A pochi giorni dalla vigilia di Natale, il presidente statunitense Donald Trump ha dichiarato, nel corso della cerimonia della firma del National Defense Authorization Act del 2020, avvenuta all’interno di una base militare di Washington, la “nascita” della Us Space Force, ovvero le forze spaziali degli Stati Uniti.

Su questa nuova forza il tycoon ha affermato: “sullo sfondo delle gravi minacce alla nostra sicurezza nazionale, la superiorità americana nello spazio è assolutamente vitale: siamo ancora i leader, ma non abbastanza. In breve tempo lo saremo molto di più”. Dello stanziamento previsto di 700 mila dollari al Pentagono 40 milioni saranno utilizzati per questa nuova forza che prevede l’impiego di 16 mila unità, costituita sia da civili sia da militari. Tuttavia il personale non dovrebbe essere impiegato in azioni di combattimento bensì in attività di monitoraggio dei satelliti in orbita e controllo di eventuali minacce missilistiche straniere.

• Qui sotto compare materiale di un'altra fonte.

-- pv_equiv track=rewrite | github.com/ten-jampa/MIT-6.101-programming | sat/lab.py | get_all_group
-- ===== SOURCE A (Python) =====
-- def get_all_group(room, capacity, students):
--     """Given a room, its capacity, and the list of
--     students, the function returns a set of all (capacity+1) length
--     tuples possibles with the given list of students."""
--     out = set()
--
--     # Base case
--     if capacity == 0:
--         return [(student + "_" + room,) for student in students]
--
--     # Recursive case
--     else:
--         capacity -= 1
--         for i, student1 in enumerate(students):
--             copied_students = students[i + 1 :]
--             for rest_students in get_all_group(room, capacity, copied_students):
--                 combo = tuple(sorted((student1 + "_" + room,) + rest_students))
--                 out.add(combo)
--     return list(out)
-- ===== SOURCE B (Python) =====
-- def get_all_group(room, capacity, students):
--     """All (capacity+1)-sized groups from students, tagged with the room,
--     built by a one-pass Pascal-triangle DP over the students instead of
--     recursion over suffixes."""
--     if capacity == 0:
--         return [(student + "_" + room,) for student in students]
--     if capacity < 0:
--         return []
--     k = capacity + 1
--     if k > len(students):
--         return []
--     # rows[j] = list of all j-element combinations of the students processed so far
--     rows = [[()]] + [[] for _ in range(k)]
--     for s in reversed(students):
--         rows = [[()]] + [[(s,) + c for c in prev] + cur
--                          for prev, cur in zip(rows, rows[1:])]
--     out = set()
--     for combo in rows[-1]:
--         out.add(tuple(sorted(x + "_" + room for x in combo)))
--     return list(out)
-- ===== Notes on version B (the rewrite author's own statement) =====
-- stated objective: alternative
-- what changed: Replaces A's recursion over suffixes (which rebuilds, re-sorts and re-deduplicates intermediate tuple sets at every recursion level) by a single Pascal-triangle DP pass that builds every j-element combination exactly once and tags/sorts/dedups only the final groups. Pre_ excludes inputs whose output is a list(set(...)) of two or more groups: there A's list order is only Python's accidental set-iteration (hash) order, which no independent implementation can reproduce - A and B return exactly the same set of groups everywhere.
import Mathlib
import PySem

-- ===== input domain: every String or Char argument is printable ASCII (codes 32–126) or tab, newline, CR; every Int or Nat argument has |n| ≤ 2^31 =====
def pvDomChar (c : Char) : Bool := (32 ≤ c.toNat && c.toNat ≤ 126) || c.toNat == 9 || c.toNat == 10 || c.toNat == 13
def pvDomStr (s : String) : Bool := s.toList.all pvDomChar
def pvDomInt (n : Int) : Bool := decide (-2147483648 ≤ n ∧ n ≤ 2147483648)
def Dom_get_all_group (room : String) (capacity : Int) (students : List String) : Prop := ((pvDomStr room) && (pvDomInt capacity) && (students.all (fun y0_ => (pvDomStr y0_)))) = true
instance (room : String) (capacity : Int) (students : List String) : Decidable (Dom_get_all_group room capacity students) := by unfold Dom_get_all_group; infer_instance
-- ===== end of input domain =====

-- B replaces A's recursion over suffixes (with a set rebuilt and tuples re-sorted at every
-- level) by a single Pascal-triangle DP pass building every j-combination once; each group
-- is tagged, sorted and deduplicated only once at the end.  Both Pythons return
-- list(set(...)); the ports fix the set's insertion order (PySem.Set) and agree exactly.

-- ===== PORT A =====
mutual
  -- the 'for i, student1 in enumerate(students): copied_students = students[i+1:] …' loop:
  -- the pairs (student1, students[i+1:]) are exactly the successive (head, tail) splits
  def get_all_group_aLoop (room : String) (c : Int) (students : List String)
      (out : PySem.Set (List String)) : PySem.Set (List String) :=
    match students with
    | [] => out
    | s1 :: rest =>
        get_all_group_aLoop room c rest
          ((get_all_group room c rest).foldl
            (fun o r => PySem.Set.add o (PySem.List.sorted ((s1 ++ "_" ++ room) :: r) (fun x => x) false)) out)
  termination_by (students.length, 0)

  def get_all_group (room : String) (capacity : Int) (students : List String) : List (List String) :=
    if capacity = 0 then
      students.map (fun student => [student ++ "_" ++ room])
    else
      get_all_group_aLoop room (capacity - 1) students PySem.Set.empty
  termination_by (students.length, 1)
end

-- ===== PORT B =====
def get_all_group_alt (room : String) (capacity : Int) (students : List String) : List (List String) :=
  if capacity = 0 then
    students.map (fun student => [student ++ "_" ++ room])
  else if capacity < 0 then
    []
  else
    let k := (capacity + 1).toNat
    if (capacity + 1) > (students.length : Int) then [] else
    -- rows[j] = all j-element combinations of the students processed so far
    let rows0 : List (List (List String)) := [[]] :: List.replicate k []
    let rows := students.reverse.foldl
      (fun rows s =>
        [[]] :: (rows.zip rows.tail).map (fun pc => pc.1.map (s :: ·) ++ pc.2))
      rows0
    -- rows[-1]; rows is never empty (its length is k+1 throughout), so the getD is never used
    let last := (PySem.List.pyGet? rows (-1)).getD []
    last.foldl
      (fun o combo => PySem.Set.add o (PySem.List.sorted (combo.map (· ++ "_" ++ room)) (fun x => x) false))
      PySem.Set.empty

-- ===== PRECONDITION & SPEC =====
-- Pre_ excludes the inputs whose output is a list(set(...)) of two or more groups: there
-- A's list order is only Python's accidental set-iteration (hash) order, which no
-- independent implementation can reproduce; A and B return the same set of groups
-- everywhere, and on every admitted input (at most one group, or the deterministic
-- capacity==0 list) the returned lists agree outright.  The bound C(n, capacity+1) <= 1
-- is closed-form on the input (no simulation).
def Pre_get_all_group (room : String) (capacity : Int) (students : List String) : Prop :=
  capacity ≤ 0 ∨ (students.length : Int) < capacity + 1 ∨
    Nat.choose students.length (capacity + 1).toNat ≤ 1
instance (room : String) (capacity : Int) (students : List String) : Decidable (Pre_get_all_group room capacity students) := by unfold Pre_get_all_group; infer_instance

def pvWitness_get_all_group : String × Int × List String := ("r", 2, ["a", "b", "c"])

def Spec_get_all_group (room : String) (capacity : Int) (students : List String) (out : List (List String)) : Prop := out = get_all_group_alt room capacity students
instance (room : String) (capacity : Int) (students : List String) (out : List (List String)) : Decidable (Spec_get_all_group room capacity students out) := by unfold Spec_get_all_group; infer_instance

-- ===== CLAIM (what is proved, stated in full; the proofs are below) =====
def Claim_equal_get_all_group : Prop := ∀ (room : String) (capacity : Int) (students : List String), Dom_get_all_group room capacity students → Pre_get_all_group room capacity students → Spec_get_all_group room capacity students (get_all_group room capacity students)

-- ===== LEMMAS AND PROOFS =====

-- lexicographic j-element combinations of a list (proof-side common description)
def pvComb : Nat → List String → List (List String)
  | 0, _ => [[]]
  | _ + 1, [] => []
  | k + 1, x :: xs => (pvComb k xs).map (x :: ·) ++ pvComb (k + 1) xs

def pvTag (room : String) (combo : List String) : List String :=
  PySem.List.sorted (combo.map (· ++ "_" ++ room)) (fun x => x) false

lemma pvComb_nil_of_lt : ∀ (l : List String) (k : Nat), l.length < k → pvComb k l = [] := by
  intro l
  induction l with
  | nil => intro k hk; match k, hk with | k + 1, _ => rfl
  | cons x xs ih =>
    intro k hk
    match k, hk with
    | k + 1, hk =>
      simp only [pvComb, List.append_eq_nil_iff]
      constructor
      · rw [ih k (by simp at hk; omega)]; rfl
      · exact ih (k + 1) (by simp at hk; omega)

lemma pvComb_one (l : List String) : pvComb 1 l = l.map (fun x => [x]) := by
  induction l with
  | nil => rfl
  | cons x xs ih => simp [pvComb, ih]

lemma pvComb_full : ∀ l : List String, pvComb l.length l = [l] := by
  intro l
  induction l with
  | nil => rfl
  | cons x xs ih =>
    simp only [List.length_cons, pvComb, ih, List.map_cons, List.map_nil,
      pvComb_nil_of_lt xs (xs.length + 1) (by omega), List.append_nil]

lemma pvOfList_map_ofList {α β : Type} [BEq α] [LawfulBEq α] [BEq β] [LawfulBEq β]
    (f : α → β) (l : List α) :
    PySem.Set.ofList ((PySem.Set.ofList l).map f) = PySem.Set.ofList (l.map f) := by
  induction l using List.reverseRecOn with
  | nil => rfl
  | append_singleton l x ih =>
    by_cases hx : x ∈ l
    · have h1 : PySem.Set.ofList (l ++ [x]) = PySem.Set.ofList l := by
        rw [PySem.Set.ofList_append_singleton,
          PySem.Set.add_of_mem ((PySem.Set.mem_ofList l x).2 hx)]
      have h2 : f x ∈ PySem.Set.ofList (l.map f) :=
        (PySem.Set.mem_ofList _ _).2 (List.mem_map_of_mem hx)
      rw [h1, ih, List.map_append, List.map_singleton,
        PySem.Set.ofList_append_singleton, PySem.Set.add_of_mem h2]
    · have h1 : PySem.Set.ofList (l ++ [x]) = PySem.Set.ofList l ++ [x] := by
        rw [PySem.Set.ofList_append_singleton,
          PySem.Set.add_of_not_mem (fun h => hx ((PySem.Set.mem_ofList l x).1 h))]
      rw [h1, List.map_append, List.map_singleton, PySem.Set.ofList_append_singleton, ih,
        List.map_append, List.map_singleton, PySem.Set.ofList_append_singleton]

lemma pvUpdate_map_ofList {α β : Type} [BEq α] [LawfulBEq α] [BEq β] [LawfulBEq β]
    (f : α → β) (l : List α) (s : PySem.Set β) :
    s.update ((PySem.Set.ofList l).map f) = s.update (l.map f) := by
  rw [PySem.Set.update_eq_append_filter, PySem.Set.update_eq_append_filter,
    pvOfList_map_ofList]

lemma pvSortedCons (a : String) (l : List String) :
    PySem.List.sorted (a :: PySem.List.sorted l (fun x => x) false) (fun x => x) false
      = PySem.List.sorted (a :: l) (fun x => x) false := by
  refine PySem.List.sorted_eq_sorted_of_perm _ _ _ (fun x y h => h) ?_
  exact List.Perm.cons a (PySem.List.sorted_perm l (fun x => x) false)

-- the outer loop does nothing when the (already decremented) capacity is negative
lemma pv_aLoop_neg (room : String) : ∀ (n : Nat) (students : List String),
    students.length = n → ∀ c : Int, c < 0 → ∀ out : PySem.Set (List String),
    get_all_group_aLoop room c students out = out := by
  intro n
  induction n using Nat.strong_induction_on with
  | _ n ih =>
    intro students hlen c hc out
    match students with
    | [] => simp [get_all_group_aLoop]
    | s1 :: rest =>
      have hr : rest.length < n := by simp at hlen; omega
      have hget : get_all_group room c rest = PySem.Set.empty := by
        rw [get_all_group]
        rw [if_neg (by omega)]
        exact ih rest.length hr rest rfl (c - 1) (by omega) _
      rw [get_all_group_aLoop, hget]
      exact ih rest.length hr rest rfl c hc out

lemma pv_get_neg (room : String) (c : Int) (students : List String) (hc : c < 0) :
    get_all_group room c students = [] := by
  rw [get_all_group, if_neg (by omega)]
  exact pv_aLoop_neg room students.length students rfl (c - 1) (by omega) _
-- ===== B-side correctness =====
theorem pvScan_spec (points : List (List Int)) (hn3 : 3 ≤ points.length)
    (edges : List (Int × Int × Int))
    (hperm : edges.Perm (pvDistances points (points.length : Int)))
    (hsort : edges.Pairwise (fun a b => a.1 ≤ b.1)) :
    ∀ (rest pr : List (Int × Int × Int)) (cp sd : List Int),
      edges = pr ++ rest → pvInvB points cp sd pr →
      pvBip points (pvScan (points.length : Int) cp sd rest) ∧
      ¬ pvBip points (pvScan (points.length : Int) cp sd rest + 1) := by
  have hL3 : (3 : Int) ≤ (points.length : Int) := by exact_mod_cast hn3
  intro rest
  induction rest with
  | nil =>
    intro pr cp sd hdec hinv
    obtain ⟨hl1, hl2, hsd01, hJ2, hJ3⟩ := hinv
    exfalso
    have hmem : ∀ a b : Int, 0 ≤ a → a < b → b < (points.length : Int) →
        (pvDist points a b, a, b) ∈ pr := by
      intro a b ha hab hb
      have h1 : (pvDist points a b, a, b) ∈ pvDistances points (points.length : Int) :=
        (mem_pvDistances _ _ _).mpr ⟨ha, hab, hb, rfl⟩
      have h2 := hperm.mem_iff.mpr h1
      rwa [hdec, List.append_nil] at h2
    have h01 := (hJ2 _ _ _ (hmem 0 1 (by omega) (by omega) (by omega))).2
    have h02 := (hJ2 _ _ _ (hmem 0 2 (by omega) (by omega) (by omega))).2
    have h12 := (hJ2 _ _ _ (hmem 1 2 (by omega) (by omega) (by omega))).2
    have s0 := hsd01 0 (by omega) (by omega)
    have s1 := hsd01 1 (by omega) (by omega)
    have s2 := hsd01 2 (by omega) (by omega)
    omega
  | cons cur rest' ih =>
    obtain ⟨d, i, j⟩ := cur
    intro pr cp sd hdec hinv
    obtain ⟨hl1, hl2, hsd01, hJ2, hJ3⟩ := hinv
    have hcur : (d, i, j) ∈ edges := by rw [hdec]; simp
    have hfacts := (mem_pvDistances points _ _).mp (hperm.mem_iff.mp hcur)
    dsimp only at hfacts
    obtain ⟨hi0, hij, hjL, hdval⟩ := hfacts
    have hedge_facts : ∀ e ∈ edges, 0 ≤ e.2.1 ∧ e.2.1 < e.2.2 ∧ e.2.2 < (points.length : Int) ∧
        e.1 = pvDist points e.2.1 e.2.2 := by
      intro e he
      exact (mem_pvDistances points _ _).mp (hperm.mem_iff.mp he)
    have hsort' := hsort
    rw [hdec] at hsort'
    obtain ⟨hpr_pw, hcr_pw, hcross⟩ := List.pairwise_append.mp hsort'
    have hpr_le : ∀ e ∈ pr, e.1 ≤ d := fun e he => hcross e he (d, i, j) (by simp)
    have hrest_ge : ∀ e ∈ rest', d ≤ e.1 := (List.pairwise_cons.mp hcr_pw).1
    simp only [pvScan, ← pvAt_def]
    split_ifs with hne hsde
    -- merge branch
    · have hti : pvAt cp i ≠ pvAt cp j := hne
      obtain ⟨hr1, hr2, hr3⟩ := pvRelabel_spec (pvAt cp i) (pvAt cp j)
        (PySem.Int.bxor (PySem.Int.bxor (pvAt sd i) (pvAt sd j)) 1)
        (PySem.List.pyRange 0 (points.length : Int) 1) cp sd
        (PySem.List.nodup_pyRange_one _ _)
        (by
          intro k hk
          rw [PySem.List.mem_pyRange_one] at hk
          refine ⟨hk.1, by rw [hl1]; omega, by rw [hl2]; omega⟩)
      have hA : ∀ m : Int, 0 ≤ m → m < (points.length : Int) →
          (pvAt (pvRelabel (pvAt cp i) (pvAt cp j)
              (PySem.Int.bxor (PySem.Int.bxor (pvAt sd i) (pvAt sd j)) 1) cp sd
              (PySem.List.pyRange 0 (points.length : Int) 1)).1 m =
            if pvAt cp m = pvAt cp j then pvAt cp i else pvAt cp m) ∧
          (pvAt (pvRelabel (pvAt cp i) (pvAt cp j)
              (PySem.Int.bxor (PySem.Int.bxor (pvAt sd i) (pvAt sd j)) 1) cp sd
              (PySem.List.pyRange 0 (points.length : Int) 1)).2 m =
            if pvAt cp m = pvAt cp j then
              PySem.Int.bxor (pvAt sd m) (PySem.Int.bxor (PySem.Int.bxor (pvAt sd i) (pvAt sd j)) 1)
            else pvAt sd m) := by
        intro m h0 h1
        have hmem : m ∈ PySem.List.pyRange 0 (points.length : Int) 1 :=
          PySem.List.mem_pyRange_one.mpr ⟨h0, h1⟩
        obtain ⟨a, b⟩ := hr3 m h0
        constructor
        · rw [a]
          by_cases hc : pvAt cp m = pvAt cp j
          · rw [if_pos ⟨hmem, hc⟩, if_pos hc]
          · rw [if_neg (fun h => hc h.2), if_neg hc]
        · rw [b]
          by_cases hc : pvAt cp m = pvAt cp j
          · rw [if_pos ⟨hmem, hc⟩, if_pos hc]
          · rw [if_neg (fun h => hc h.2), if_neg hc]
      have hf01 : PySem.Int.bxor (PySem.Int.bxor (pvAt sd i) (pvAt sd j)) 1 = 0 ∨
          PySem.Int.bxor (PySem.Int.bxor (pvAt sd i) (pvAt sd j)) 1 = 1 :=
        pvBxor01 (pvBxor01 (hsd01 i hi0 (by omega)) (hsd01 j (by omega) hjL)) (Or.inr rfl)
      apply ih (pr ++ [(d, i, j)])
      · rw [hdec, List.append_assoc]; rfl
      · refine ⟨by rw [hr1, hl1], by rw [hr2, hl2], ?_, ?_, ?_⟩
        · intro k h0 h1
          rw [(hA k h0 h1).2]
          split_ifs
          · exact pvBxor01 (hsd01 k h0 h1) hf01
          · exact hsd01 k h0 h1
        · intro d' u v hmem'
          rcases List.mem_append.mp hmem' with hold | hnew
          · obtain ⟨hcuv, hsuv⟩ := hJ2 _ _ _ hold
            have hbd := hedge_facts _ (by rw [hdec]; exact List.mem_append_left _ hold)
            dsimp only at hbd
            obtain ⟨hu0, huv, hvL, _⟩ := hbd
            rw [(hA u hu0 (by omega)).1, (hA v (by omega) hvL).1,
                (hA u hu0 (by omega)).2, (hA v (by omega) hvL).2]
            by_cases hcu : pvAt cp u = pvAt cp j
            · rw [if_pos hcu, if_pos (by rw [← hcuv]; exact hcu), if_pos hcu,
                  if_pos (by rw [← hcuv]; exact hcu)]
              exact ⟨rfl, pvBxor_cancel_ne (hsd01 u hu0 (by omega)) (hsd01 v (by omega) hvL) hf01 hsuv⟩
            · rw [if_neg hcu, if_neg (by rw [← hcuv]; exact hcu), if_neg hcu,
                  if_neg (by rw [← hcuv]; exact hcu)]
              exact ⟨hcuv, hsuv⟩
          · rw [List.mem_singleton] at hnew
            cases hnew
            rw [(hA i hi0 (by omega)).1, (hA j (by omega) hjL).1,
                (hA i hi0 (by omega)).2, (hA j (by omega) hjL).2]
            rw [if_neg hti, if_pos rfl, if_neg hti, if_pos rfl]
            exact ⟨rfl, pvSideNew (hsd01 i hi0 (by omega)) (hsd01 j (by omega) hjL)⟩
        · intro u v hu0 huL hv0 hvL hcc
          have hmono : ∀ e ∈ pr, e ∈ pr ++ [(d, i, j)] := fun e he => List.mem_append_left _ he
          rw [(hA u hu0 huL).1, (hA v hv0 hvL).1] at hcc
          rw [(hA u hu0 huL).2, (hA v hv0 hvL).2]
          have hELji : pvEL (pr ++ [(d, i, j)]) j i := Or.inr ⟨d, by simp⟩
          by_cases pu : pvAt cp u = pvAt cp j <;> by_cases pv : pvAt cp v = pvAt cp j
          · rw [if_pos pu, if_pos pv]
            rw [if_pos pu, if_pos pv] at hcc
            rw [pvParityFlip (hsd01 u hu0 huL) (hsd01 v hv0 hvL) hf01]
            exact pvWalk_mono (pvEL_mono hmono) (hJ3 u v hu0 huL hv0 hvL (by rw [pu, pv]))
          · -- u in j-class, v in i-class
            rw [if_pos pu, if_neg pv] at hcc
            rw [if_pos pu, if_neg pv]
            have W1 : pvWalk (pvEL pr) u j (decide (pvAt sd u ≠ pvAt sd j)) :=
              hJ3 u j hu0 huL (by omega) hjL pu
            have W2 : pvWalk (pvEL pr) i v (decide (pvAt sd i ≠ pvAt sd v)) :=
              hJ3 i v hi0 (by omega) hv0 hvL (by rw [← hcc])
            have Wedge : pvWalk (pvEL (pr ++ [(d, i, j)])) j i (!false) :=
              pvWalk.cons hELji (pvWalk.nil i)
            have W := pvWalk_append (pvWalk_append (pvWalk_mono (pvEL_mono hmono) W1) Wedge)
              (pvWalk_mono (pvEL_mono hmono) W2)
            simp only [Bool.not_false] at W
            rwa [pvParityCross (hsd01 u hu0 huL) (hsd01 j (by omega) hjL)
              (hsd01 i hi0 (by omega)) (hsd01 v hv0 hvL)] at W
          · -- v in j-class, u in i-class
            rw [if_neg pu, if_pos pv] at hcc
            rw [if_neg pu, if_pos pv]
            have W1 : pvWalk (pvEL pr) v j (decide (pvAt sd v ≠ pvAt sd j)) :=
              hJ3 v j hv0 hvL (by omega) hjL pv
            have W2 : pvWalk (pvEL pr) i u (decide (pvAt sd i ≠ pvAt sd u)) :=
              hJ3 i u hi0 (by omega) hu0 huL (by rw [hcc])
            have Wedge : pvWalk (pvEL (pr ++ [(d, i, j)])) j i (!false) :=
              pvWalk.cons hELji (pvWalk.nil i)
            have W := pvWalk_append (pvWalk_append (pvWalk_mono (pvEL_mono hmono) W1) Wedge)
              (pvWalk_mono (pvEL_mono hmono) W2)
            simp only [Bool.not_false] at W
            rw [pvParityCross (hsd01 v hv0 hvL) (hsd01 j (by omega) hjL)
              (hsd01 i hi0 (by omega)) (hsd01 u hu0 huL)] at W
            have W' := pvWalk_symm (pvEL_symm _) W
            rwa [pvDecide_ne_comm] at W'
          · rw [if_neg pu, if_neg pv] at hcc
            rw [if_neg pu, if_neg pv]
            exact pvWalk_mono (pvEL_mono hmono) (hJ3 u v hu0 huL hv0 hvL hcc)
    -- conflict branch: return d
    · have hceq : pvAt cp i = pvAt cp j := by omega
      constructor
      · refine ⟨fun u => decide (pvAt sd u = 1), ?_⟩
        have key : ∀ u v : Int, 0 ≤ u → u < v → v < (points.length : Int) →
            pvDist points u v < d → decide (pvAt sd u = 1) ≠ decide (pvAt sd v = 1) := by
          intro u v hu0 huv hvL hdist
          have h1 : (pvDist points u v, u, v) ∈ pr ++ (d, i, j) :: rest' := by
            rw [← hdec]
            exact hperm.mem_iff.mpr ((mem_pvDistances _ _ _).mpr ⟨hu0, huv, hvL, rfl⟩)
          rcases List.mem_append.mp h1 with hold | hnew
          · exact pvSideColor (hsd01 u hu0 (by omega)) (hsd01 v (by omega) hvL)
              ((hJ2 _ _ _ hold).2)
          · rcases List.mem_cons.mp hnew with heq | hrest
            · exfalso
              have := (Prod.mk.injEq _ _ _ _).mp heq
              omega
            · exfalso
              have := hrest_ge _ hrest
              dsimp only at this
              omega
        intro u v hE
        obtain ⟨hu0, huL, hv0, hvL, huv, hdist⟩ := hE
        rcases lt_trichotomy u v with h | h | h
        · exact key u v hu0 h hvL hdist
        · exact absurd h huv
        · exact (key v u hv0 h huL (by rwa [pvDist_comm])).symm
      · rintro ⟨c, hc⟩
        have hsd' : pvAt sd i = pvAt sd j := hsde
        have W : pvWalk (pvEL pr) i j false := by
          have := hJ3 i j hi0 (by omega) (by omega) hjL hceq
          rwa [show decide (pvAt sd i ≠ pvAt sd j) = false by simp [hsd']] at this
        have hlift : ∀ u v : Int, pvEL pr u v → pvE points (d + 1) u v := by
          intro u v huv
          have main : ∀ a b d' : Int, (d', a, b) ∈ pr → pvE points (d + 1) a b := by
            intro a b d' hm
            have hbd := hedge_facts _ (by rw [hdec]; exact List.mem_append_left _ hm)
            dsimp only at hbd
            have hle := hpr_le _ hm
            dsimp only at hle
            exact ⟨hbd.1, by omega, by omega, hbd.2.2.1, by omega, by omega⟩
          rcases huv with ⟨d', hm⟩ | ⟨d', hm⟩
          · exact main u v d' hm
          · exact pvE_symm _ _ _ _ (main v u d' hm)
        have Wlift : pvWalk (pvE points (d + 1)) i j false := pvWalk_mono hlift W
        have hedge : pvE points (d + 1) j i :=
          ⟨by omega, hjL, hi0, by omega, by omega, by rw [pvDist_comm]; omega⟩
        have closed := pvWalk_append Wlift (pvWalk.cons hedge (pvWalk.nil i))
        rw [show xor false (!false) = true by decide] at closed
        exact pvNoOddClosed hc closed
    -- consistent edge: recurse
    · have hceq : pvAt cp i = pvAt cp j := by omega
      apply ih (pr ++ [(d, i, j)])
      · rw [hdec, List.append_assoc]; rfl
      · refine ⟨hl1, hl2, hsd01, ?_, ?_⟩
        · intro d' u v hmem'
          rcases List.mem_append.mp hmem' with hold | hnew
          · exact hJ2 _ _ _ hold
          · rw [List.mem_singleton] at hnew
            cases hnew
            exact ⟨hceq, hsde⟩
        · intro u v hu0 huL hv0 hvL hcc
          exact pvWalk_mono (pvEL_mono (fun e he => List.mem_append_left _ he))
            (hJ3 u v hu0 huL hv0 hvL hcc)
-- pv_equiv track=rewrite | github.com/ntornow/unity2rbxlx | converter/converter/fbx_binary.py | _flip_winding
-- ===== SOURCE A (Python) =====
-- def _flip_winding(indices: list[int]) -> list[int]:
--     """Flip polygon winding in a PolygonVertexIndex array.
--
--     FBX encodes polygons as sequences of indices where the last index of
--     each polygon is bit-XOR'd with -1 (negated and decremented). Reversing
--     the order within each polygon flips the winding; we preserve the
--     end-of-polygon marker on the new last index.
--     """
--     out: list[int] = []
--     start = 0
--     for i, v in enumerate(indices):
--         if v < 0:  # end-of-polygon marker
--             # Unwrap last index
--             last = -v - 1
--             poly = indices[start:i] + [last]
--             # Reverse, then re-wrap the new last index
--             rev = list(reversed(poly))
--             rev[-1] = -rev[-1] - 1
--             out.extend(rev)
--             start = i + 1
--     return out
-- ===== SOURCE B (Python) =====
-- def _flip_winding(indices: list[int]) -> list[int]:
--     """Index-permutation formulation: within a polygon spanning positions
--     p..m (m the marker), the output slot j takes its value from input slot
--     p + m - j; the marker value is unwrapped (-x-1) when read from slot m
--     and re-wrapped (-x-1) when written to slot m. No slicing and no list
--     reversal; indices after the final marker produce no polygon."""
--     out: list[int] = []
--     p = 0
--     for m, v in enumerate(indices):
--         if v < 0:
--             for j in range(p, m + 1):
--                 s = p + m - j
--                 x = indices[s]
--                 if s == m:
--                     x = -x - 1
--                 if j == m:
--                     x = -x - 1
--                 out.append(x)
--             p = m + 1
--     return out
-- ===== Notes on version B (the rewrite author's own statement) =====
-- stated objective: alternative
-- what changed: A builds each polygon by slicing the array, reversing the slice and patching its last element; B never slices or reverses: it emits output slots directly by the index permutation s = p + m - j, unwrapping the value when read from the marker slot and re-wrapping when written to it.
import Mathlib
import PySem

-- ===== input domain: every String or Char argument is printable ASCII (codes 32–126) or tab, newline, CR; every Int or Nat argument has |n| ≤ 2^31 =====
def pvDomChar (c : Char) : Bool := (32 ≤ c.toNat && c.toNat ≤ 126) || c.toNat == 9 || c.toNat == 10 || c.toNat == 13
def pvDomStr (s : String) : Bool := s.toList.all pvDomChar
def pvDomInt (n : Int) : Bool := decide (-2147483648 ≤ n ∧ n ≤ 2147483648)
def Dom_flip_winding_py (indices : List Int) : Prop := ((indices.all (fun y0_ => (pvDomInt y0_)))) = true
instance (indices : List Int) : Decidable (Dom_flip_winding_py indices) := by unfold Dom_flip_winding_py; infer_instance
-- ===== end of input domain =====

Forze spaziali USA: le reazioni

Tuttavia, questa notizia ha allertato la Repubblica Popolare Cinese, che attraverso il portavoce del ministero degli Esteri di Pechino, Geng Shuang ha dichiarato che “le azioni degli USA sono da considerarsi una seria violazione al pacifico sfruttamento dello spazio e minano la stabilità strategica internazionale, ponendosi come una minacciadiretta alla pace e alla sicurezza nello spazio” mentre dal Cremlino il presidente Vladimir Putin ritiene che “la leadership politico-militare americana considera apertamente lo spazio come un teatro militare e intende condurvi operazioni”. Insomma, la nuova iniziativa del presidente Trump ha suscitato vasti timori nelle altre due Potenze.

Cina e Russia non stanno a guardare

In ogni caso, gli altri Paesi certamente non stanno rimanendo “passivi” per quanto riguarda gli investimenti nel campo bellico. Infatti, la Cina ha recentemente inaugurato nella base navale di Sanyala la sua seconda ( ma prima prodotta personalmente per intero) portaerei, ovvero la Type 001 conosciuta anche come “Shandong” . L’imbarcazione, che può raggiungere la velocità di 31 nodi nautici ed ospitare 12 caccia, è stata realizzata in un porto sul fiume Yangtze, in Jiangnan, che stando alle immagini satellitari effettuate dal Centre for Strategic and International Studies, un anno fa era completamente inesistente, in quanto la zona (ora portuale) era completamente “agricola”.

L’obiettivo di Pechino è quello di raggiungere il numero di 7 portaerei entro il 2025  per ristabilire la propria presenza nel Sud-Est asiatico dove a causa del programma missilistico della Corea del Nord si è rinforzata la presenza (e l’interesse) Usa. Inoltre, il presidente Xi Jinping ha anche avviato un processo di riorganizzazione delle Forze armate e proseguito lo sviluppo di tecnologia bellica e missilistica che è cresciuta di qualità e quantità.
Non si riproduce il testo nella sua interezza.